> **EXERCISE DESCRIPTION**
For each line in the data below that holds "isPrefixOf", return a copy.

Data items
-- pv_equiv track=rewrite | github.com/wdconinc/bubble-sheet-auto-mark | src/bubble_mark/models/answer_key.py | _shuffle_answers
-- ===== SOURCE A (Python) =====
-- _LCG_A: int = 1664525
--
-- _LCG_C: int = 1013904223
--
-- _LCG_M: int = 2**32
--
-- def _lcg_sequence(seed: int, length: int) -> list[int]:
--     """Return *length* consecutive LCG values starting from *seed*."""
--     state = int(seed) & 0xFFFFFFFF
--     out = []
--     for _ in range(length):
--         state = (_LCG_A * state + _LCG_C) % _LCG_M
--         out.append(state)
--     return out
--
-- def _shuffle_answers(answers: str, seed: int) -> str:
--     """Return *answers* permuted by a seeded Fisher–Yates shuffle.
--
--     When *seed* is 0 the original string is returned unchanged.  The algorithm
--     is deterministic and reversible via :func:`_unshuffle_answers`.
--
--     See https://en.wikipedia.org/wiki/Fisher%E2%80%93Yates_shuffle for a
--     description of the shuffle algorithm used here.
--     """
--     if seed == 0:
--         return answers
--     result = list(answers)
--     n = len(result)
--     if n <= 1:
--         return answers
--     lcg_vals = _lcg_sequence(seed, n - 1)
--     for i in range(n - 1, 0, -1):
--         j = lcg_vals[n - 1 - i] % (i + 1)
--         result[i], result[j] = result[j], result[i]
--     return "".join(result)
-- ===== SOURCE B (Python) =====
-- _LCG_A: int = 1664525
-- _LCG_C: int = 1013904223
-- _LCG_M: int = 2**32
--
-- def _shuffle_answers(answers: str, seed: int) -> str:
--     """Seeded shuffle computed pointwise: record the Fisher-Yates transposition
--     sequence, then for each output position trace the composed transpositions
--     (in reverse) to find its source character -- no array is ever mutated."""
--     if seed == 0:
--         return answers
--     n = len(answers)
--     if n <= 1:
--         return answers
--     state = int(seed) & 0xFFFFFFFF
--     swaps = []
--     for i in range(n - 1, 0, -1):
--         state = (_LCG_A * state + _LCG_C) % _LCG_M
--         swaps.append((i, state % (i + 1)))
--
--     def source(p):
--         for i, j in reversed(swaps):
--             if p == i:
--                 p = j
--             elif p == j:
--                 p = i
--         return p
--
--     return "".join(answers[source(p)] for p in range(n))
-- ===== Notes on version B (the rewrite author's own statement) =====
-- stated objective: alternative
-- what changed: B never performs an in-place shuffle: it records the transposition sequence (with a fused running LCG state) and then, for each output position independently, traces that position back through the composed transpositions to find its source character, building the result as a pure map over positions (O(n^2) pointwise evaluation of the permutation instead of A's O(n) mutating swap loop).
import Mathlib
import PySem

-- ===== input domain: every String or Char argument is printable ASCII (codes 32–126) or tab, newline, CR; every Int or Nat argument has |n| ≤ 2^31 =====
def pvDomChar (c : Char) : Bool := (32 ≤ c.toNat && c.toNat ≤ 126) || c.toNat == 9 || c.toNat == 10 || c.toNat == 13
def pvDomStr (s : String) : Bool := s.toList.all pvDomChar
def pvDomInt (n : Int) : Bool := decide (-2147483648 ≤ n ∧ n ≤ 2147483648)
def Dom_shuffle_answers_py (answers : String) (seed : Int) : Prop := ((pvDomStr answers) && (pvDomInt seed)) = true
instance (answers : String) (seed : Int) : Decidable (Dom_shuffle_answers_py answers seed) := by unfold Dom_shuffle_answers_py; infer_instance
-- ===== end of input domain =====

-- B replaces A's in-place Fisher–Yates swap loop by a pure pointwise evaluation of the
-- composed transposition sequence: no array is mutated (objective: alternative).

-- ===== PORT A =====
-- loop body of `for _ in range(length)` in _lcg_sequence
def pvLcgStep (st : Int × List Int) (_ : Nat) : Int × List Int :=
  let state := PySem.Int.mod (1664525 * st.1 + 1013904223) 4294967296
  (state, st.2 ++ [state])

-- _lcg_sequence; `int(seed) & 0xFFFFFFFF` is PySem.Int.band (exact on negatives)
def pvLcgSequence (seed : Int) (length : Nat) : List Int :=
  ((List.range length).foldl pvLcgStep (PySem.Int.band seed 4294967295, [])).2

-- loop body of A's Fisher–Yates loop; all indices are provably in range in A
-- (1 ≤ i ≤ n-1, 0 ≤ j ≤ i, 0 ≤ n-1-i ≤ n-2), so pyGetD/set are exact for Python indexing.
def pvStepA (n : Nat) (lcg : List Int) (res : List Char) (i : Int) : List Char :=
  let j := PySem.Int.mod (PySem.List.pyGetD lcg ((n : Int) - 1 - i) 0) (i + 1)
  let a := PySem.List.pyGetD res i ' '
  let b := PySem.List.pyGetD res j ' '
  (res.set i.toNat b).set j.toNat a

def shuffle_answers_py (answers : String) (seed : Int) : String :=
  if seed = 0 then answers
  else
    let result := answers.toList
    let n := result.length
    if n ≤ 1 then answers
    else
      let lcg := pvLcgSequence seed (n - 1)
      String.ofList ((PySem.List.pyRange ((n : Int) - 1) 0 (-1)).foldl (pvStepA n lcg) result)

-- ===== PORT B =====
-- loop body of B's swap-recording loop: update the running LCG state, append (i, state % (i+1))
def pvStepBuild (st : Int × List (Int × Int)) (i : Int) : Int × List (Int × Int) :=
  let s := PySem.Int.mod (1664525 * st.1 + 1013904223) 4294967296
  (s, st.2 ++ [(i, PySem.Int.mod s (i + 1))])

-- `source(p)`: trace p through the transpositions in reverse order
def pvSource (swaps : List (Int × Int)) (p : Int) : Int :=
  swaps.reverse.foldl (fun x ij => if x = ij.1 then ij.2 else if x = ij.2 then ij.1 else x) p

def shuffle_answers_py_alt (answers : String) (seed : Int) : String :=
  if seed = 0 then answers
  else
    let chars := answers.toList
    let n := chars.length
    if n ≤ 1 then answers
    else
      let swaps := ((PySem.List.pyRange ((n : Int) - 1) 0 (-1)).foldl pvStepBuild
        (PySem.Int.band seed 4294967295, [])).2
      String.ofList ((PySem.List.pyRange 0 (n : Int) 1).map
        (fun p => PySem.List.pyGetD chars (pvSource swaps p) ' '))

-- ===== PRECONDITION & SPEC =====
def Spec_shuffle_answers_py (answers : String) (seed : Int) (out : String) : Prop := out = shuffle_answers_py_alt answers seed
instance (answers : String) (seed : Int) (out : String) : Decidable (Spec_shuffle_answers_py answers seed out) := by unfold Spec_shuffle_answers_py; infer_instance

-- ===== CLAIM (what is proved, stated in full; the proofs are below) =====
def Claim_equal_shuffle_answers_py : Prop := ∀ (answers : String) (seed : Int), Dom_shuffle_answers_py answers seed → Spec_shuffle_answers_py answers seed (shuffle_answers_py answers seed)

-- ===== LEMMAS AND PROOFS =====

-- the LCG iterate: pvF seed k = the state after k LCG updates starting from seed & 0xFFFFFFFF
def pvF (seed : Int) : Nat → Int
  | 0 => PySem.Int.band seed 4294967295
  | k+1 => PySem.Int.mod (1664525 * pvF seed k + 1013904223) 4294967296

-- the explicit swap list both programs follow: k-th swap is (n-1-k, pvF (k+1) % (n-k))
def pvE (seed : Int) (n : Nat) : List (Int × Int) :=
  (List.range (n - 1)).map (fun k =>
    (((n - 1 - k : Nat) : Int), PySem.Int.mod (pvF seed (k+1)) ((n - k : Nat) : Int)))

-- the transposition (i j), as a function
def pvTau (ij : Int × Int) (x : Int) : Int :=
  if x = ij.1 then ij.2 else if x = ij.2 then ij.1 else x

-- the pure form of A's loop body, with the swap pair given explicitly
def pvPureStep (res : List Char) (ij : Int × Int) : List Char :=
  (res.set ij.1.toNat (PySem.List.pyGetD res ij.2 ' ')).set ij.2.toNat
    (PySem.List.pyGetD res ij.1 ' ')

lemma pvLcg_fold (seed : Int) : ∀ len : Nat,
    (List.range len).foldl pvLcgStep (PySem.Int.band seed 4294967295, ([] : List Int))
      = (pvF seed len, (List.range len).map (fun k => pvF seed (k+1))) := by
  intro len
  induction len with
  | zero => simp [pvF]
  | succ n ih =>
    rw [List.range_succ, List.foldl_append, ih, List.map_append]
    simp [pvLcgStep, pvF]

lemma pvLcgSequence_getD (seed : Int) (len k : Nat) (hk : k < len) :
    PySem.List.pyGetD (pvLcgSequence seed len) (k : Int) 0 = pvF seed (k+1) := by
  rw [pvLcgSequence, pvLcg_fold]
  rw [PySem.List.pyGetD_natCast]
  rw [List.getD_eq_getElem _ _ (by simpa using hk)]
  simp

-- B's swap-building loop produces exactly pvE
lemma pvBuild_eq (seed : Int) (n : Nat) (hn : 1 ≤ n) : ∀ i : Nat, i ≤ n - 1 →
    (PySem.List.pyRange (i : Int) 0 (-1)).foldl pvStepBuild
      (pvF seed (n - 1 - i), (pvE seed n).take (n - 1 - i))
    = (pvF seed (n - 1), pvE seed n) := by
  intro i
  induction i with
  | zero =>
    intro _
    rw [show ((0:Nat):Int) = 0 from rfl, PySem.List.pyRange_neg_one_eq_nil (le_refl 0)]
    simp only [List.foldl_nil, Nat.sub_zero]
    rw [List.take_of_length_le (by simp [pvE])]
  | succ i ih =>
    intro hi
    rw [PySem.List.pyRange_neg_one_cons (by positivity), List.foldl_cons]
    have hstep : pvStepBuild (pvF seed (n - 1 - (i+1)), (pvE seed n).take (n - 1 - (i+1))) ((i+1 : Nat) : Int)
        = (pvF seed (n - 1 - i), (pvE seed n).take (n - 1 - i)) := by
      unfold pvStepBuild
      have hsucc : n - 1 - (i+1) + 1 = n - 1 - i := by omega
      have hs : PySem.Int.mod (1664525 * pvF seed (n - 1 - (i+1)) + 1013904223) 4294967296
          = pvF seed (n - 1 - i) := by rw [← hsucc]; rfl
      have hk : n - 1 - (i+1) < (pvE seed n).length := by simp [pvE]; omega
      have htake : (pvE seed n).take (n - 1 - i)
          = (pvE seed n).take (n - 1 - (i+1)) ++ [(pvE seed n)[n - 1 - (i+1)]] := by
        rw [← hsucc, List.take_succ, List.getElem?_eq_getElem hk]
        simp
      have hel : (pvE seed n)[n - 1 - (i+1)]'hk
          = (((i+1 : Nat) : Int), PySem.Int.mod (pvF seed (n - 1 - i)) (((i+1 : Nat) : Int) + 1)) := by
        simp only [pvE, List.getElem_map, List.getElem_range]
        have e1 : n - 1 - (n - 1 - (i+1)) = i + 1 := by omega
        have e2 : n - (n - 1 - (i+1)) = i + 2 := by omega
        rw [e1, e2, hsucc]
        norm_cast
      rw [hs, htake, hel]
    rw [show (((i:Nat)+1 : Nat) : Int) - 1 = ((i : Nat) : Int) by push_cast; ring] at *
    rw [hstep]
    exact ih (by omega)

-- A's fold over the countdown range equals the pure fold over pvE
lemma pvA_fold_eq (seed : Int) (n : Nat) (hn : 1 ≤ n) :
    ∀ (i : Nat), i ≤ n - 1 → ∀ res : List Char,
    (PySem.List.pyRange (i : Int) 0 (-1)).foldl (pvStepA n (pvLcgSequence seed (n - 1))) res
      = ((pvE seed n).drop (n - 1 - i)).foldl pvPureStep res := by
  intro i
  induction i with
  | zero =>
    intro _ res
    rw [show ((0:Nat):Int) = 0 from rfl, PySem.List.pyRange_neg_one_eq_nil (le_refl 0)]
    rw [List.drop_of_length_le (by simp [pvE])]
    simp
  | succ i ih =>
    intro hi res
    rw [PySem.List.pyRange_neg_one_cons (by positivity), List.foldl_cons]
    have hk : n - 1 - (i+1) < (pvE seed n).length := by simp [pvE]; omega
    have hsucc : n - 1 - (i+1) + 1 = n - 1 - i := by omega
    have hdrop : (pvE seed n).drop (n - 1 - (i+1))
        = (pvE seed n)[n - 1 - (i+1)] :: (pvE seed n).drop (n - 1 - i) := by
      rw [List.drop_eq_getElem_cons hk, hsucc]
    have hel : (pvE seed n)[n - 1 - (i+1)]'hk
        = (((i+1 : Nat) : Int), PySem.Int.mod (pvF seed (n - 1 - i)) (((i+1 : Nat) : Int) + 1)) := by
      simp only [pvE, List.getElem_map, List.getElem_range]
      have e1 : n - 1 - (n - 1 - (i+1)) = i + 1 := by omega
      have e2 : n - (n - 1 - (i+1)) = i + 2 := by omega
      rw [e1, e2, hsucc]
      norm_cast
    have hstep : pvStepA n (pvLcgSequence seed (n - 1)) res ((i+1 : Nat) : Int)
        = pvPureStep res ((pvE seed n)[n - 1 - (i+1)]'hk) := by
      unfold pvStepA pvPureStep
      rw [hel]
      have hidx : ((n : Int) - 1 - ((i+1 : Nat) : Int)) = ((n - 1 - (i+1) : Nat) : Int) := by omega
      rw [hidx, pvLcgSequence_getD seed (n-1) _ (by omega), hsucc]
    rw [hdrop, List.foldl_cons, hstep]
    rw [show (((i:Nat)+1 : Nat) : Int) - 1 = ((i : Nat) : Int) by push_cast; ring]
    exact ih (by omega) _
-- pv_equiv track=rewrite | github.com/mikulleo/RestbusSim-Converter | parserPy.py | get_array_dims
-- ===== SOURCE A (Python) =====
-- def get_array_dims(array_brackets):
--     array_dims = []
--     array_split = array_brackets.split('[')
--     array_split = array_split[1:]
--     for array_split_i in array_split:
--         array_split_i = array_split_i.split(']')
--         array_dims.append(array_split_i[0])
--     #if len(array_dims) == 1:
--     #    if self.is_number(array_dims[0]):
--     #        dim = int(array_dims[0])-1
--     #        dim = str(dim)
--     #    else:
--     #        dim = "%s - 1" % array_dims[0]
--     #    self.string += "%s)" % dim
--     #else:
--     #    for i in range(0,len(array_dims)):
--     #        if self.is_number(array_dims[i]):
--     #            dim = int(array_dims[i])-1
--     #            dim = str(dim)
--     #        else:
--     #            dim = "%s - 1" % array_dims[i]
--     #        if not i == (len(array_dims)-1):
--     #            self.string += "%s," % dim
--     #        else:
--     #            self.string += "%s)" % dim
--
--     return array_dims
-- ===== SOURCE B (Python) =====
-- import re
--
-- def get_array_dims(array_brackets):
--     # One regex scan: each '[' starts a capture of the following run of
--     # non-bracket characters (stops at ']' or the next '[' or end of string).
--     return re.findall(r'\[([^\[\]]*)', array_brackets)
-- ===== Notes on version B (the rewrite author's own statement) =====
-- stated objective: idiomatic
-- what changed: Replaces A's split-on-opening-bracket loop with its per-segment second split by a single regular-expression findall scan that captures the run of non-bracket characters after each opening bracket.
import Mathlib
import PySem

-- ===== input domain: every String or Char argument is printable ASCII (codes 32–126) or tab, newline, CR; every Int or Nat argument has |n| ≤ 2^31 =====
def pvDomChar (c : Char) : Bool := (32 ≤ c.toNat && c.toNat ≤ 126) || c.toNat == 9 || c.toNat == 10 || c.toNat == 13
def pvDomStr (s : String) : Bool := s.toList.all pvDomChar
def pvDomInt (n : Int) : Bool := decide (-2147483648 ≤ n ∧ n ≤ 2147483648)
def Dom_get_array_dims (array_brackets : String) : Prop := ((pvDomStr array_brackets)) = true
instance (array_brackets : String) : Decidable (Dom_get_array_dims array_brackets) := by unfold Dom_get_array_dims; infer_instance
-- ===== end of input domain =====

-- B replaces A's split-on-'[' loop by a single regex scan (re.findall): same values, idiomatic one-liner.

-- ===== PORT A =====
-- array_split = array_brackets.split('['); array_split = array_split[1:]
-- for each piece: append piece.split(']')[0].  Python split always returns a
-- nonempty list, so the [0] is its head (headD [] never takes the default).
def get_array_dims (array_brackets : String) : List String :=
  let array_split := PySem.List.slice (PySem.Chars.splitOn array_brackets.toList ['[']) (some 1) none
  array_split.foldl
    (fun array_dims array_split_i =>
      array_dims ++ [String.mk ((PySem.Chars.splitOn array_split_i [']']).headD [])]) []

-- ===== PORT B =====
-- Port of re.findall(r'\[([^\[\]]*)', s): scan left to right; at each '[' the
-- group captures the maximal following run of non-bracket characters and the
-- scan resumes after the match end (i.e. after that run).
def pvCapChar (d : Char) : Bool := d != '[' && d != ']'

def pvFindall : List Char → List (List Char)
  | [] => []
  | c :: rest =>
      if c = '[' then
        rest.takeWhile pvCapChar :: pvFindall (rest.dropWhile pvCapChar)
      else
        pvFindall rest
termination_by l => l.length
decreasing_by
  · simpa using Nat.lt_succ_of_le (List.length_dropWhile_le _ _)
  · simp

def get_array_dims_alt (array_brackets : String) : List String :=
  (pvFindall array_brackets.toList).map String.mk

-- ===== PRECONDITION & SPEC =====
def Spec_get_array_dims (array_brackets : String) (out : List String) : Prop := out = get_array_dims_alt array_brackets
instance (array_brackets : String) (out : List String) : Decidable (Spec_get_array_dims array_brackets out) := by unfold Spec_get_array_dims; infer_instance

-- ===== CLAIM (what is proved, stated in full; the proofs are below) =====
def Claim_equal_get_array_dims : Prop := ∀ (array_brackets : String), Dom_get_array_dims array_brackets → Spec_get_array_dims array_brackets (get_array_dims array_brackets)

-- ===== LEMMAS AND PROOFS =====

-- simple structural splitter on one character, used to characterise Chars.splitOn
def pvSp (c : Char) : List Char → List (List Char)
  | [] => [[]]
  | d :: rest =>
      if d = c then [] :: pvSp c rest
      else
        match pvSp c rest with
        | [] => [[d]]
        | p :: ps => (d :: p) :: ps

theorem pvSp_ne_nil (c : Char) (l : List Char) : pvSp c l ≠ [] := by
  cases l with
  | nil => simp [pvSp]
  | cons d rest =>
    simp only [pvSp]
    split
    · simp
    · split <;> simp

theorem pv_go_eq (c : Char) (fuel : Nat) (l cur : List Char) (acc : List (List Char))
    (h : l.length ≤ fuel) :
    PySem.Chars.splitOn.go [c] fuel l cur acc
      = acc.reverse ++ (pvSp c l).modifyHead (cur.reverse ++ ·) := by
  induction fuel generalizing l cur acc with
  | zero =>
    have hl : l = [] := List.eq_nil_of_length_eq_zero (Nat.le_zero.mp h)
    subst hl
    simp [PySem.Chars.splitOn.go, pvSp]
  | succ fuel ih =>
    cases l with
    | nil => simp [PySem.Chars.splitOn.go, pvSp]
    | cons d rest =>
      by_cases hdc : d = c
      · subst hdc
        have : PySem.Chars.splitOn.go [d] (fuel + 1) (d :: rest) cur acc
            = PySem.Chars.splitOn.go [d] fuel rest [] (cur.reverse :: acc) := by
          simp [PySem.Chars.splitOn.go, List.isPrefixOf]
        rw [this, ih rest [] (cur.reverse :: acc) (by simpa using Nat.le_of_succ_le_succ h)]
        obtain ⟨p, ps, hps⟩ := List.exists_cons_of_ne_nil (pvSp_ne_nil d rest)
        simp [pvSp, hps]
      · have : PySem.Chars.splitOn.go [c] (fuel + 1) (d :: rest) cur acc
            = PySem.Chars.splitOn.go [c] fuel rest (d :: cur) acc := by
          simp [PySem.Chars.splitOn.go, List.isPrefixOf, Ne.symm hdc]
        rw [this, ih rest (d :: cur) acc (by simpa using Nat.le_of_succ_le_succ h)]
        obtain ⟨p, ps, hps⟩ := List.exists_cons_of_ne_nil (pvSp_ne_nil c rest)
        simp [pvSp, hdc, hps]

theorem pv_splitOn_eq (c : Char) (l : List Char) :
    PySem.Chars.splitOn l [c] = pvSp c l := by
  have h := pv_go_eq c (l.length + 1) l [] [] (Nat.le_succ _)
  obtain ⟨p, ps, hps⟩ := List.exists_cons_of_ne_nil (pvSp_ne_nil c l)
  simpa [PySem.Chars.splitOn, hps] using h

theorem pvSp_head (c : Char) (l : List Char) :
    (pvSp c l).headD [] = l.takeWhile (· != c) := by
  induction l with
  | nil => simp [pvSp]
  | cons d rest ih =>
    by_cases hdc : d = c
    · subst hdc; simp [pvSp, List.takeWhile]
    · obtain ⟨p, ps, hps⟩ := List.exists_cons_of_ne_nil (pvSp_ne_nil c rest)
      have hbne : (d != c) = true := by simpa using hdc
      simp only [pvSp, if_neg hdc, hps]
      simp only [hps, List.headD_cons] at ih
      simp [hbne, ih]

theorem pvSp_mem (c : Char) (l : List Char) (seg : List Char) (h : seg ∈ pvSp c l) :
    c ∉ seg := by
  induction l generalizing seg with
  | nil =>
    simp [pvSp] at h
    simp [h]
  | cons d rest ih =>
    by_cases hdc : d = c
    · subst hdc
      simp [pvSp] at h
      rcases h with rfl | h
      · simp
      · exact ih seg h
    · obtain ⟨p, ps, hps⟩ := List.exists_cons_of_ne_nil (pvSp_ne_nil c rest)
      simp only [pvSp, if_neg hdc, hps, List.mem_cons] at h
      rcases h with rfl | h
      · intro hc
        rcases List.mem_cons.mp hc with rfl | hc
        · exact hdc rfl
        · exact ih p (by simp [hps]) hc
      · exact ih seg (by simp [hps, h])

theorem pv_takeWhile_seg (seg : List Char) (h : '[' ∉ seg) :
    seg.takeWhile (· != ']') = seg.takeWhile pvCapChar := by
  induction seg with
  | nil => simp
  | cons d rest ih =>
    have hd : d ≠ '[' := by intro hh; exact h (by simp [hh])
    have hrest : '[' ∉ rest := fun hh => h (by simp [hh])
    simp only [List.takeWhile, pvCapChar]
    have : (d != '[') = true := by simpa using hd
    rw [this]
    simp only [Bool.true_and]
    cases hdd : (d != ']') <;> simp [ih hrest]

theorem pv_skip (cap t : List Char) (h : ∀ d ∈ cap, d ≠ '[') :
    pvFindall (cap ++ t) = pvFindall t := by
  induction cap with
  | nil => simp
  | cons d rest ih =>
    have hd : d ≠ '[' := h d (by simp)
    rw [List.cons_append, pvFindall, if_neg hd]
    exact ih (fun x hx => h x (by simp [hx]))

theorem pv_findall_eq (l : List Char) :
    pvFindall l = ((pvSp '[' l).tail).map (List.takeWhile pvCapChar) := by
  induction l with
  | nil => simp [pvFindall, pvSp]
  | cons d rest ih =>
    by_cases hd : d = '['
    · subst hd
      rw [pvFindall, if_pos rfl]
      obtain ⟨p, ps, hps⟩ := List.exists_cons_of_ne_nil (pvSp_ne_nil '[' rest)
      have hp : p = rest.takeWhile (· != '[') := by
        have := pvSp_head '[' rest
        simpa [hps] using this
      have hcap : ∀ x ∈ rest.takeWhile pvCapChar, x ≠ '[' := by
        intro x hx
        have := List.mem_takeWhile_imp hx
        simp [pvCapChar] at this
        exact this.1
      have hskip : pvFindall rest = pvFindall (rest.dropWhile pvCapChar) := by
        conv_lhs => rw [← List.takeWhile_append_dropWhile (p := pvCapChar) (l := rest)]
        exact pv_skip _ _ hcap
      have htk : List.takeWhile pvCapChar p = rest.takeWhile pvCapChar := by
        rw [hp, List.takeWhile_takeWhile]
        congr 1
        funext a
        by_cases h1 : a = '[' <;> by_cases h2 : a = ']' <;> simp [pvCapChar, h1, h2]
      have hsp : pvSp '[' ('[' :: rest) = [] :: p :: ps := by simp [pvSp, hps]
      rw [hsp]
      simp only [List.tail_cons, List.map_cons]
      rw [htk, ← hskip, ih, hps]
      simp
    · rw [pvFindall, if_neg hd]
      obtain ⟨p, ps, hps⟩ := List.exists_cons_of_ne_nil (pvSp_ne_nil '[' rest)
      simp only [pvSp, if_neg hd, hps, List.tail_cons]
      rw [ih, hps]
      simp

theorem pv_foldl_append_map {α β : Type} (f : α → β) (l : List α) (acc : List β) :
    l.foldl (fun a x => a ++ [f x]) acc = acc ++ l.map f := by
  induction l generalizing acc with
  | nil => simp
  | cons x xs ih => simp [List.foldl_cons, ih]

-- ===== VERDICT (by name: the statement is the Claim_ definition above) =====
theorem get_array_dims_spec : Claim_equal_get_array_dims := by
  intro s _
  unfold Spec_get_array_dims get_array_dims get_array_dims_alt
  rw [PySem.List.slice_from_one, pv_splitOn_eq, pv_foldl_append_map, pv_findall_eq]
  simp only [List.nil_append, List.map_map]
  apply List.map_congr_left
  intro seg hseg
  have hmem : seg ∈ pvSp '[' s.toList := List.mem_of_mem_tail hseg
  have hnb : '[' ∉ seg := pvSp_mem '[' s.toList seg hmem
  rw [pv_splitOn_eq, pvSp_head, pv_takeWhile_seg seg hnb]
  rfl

> **EXERCISE ANSWER**
          simp [PySem.Chars.splitOn.go, List.isPrefixOf]
          simp [PySem.Chars.splitOn.go, List.isPrefixOf, Ne.symm hdc]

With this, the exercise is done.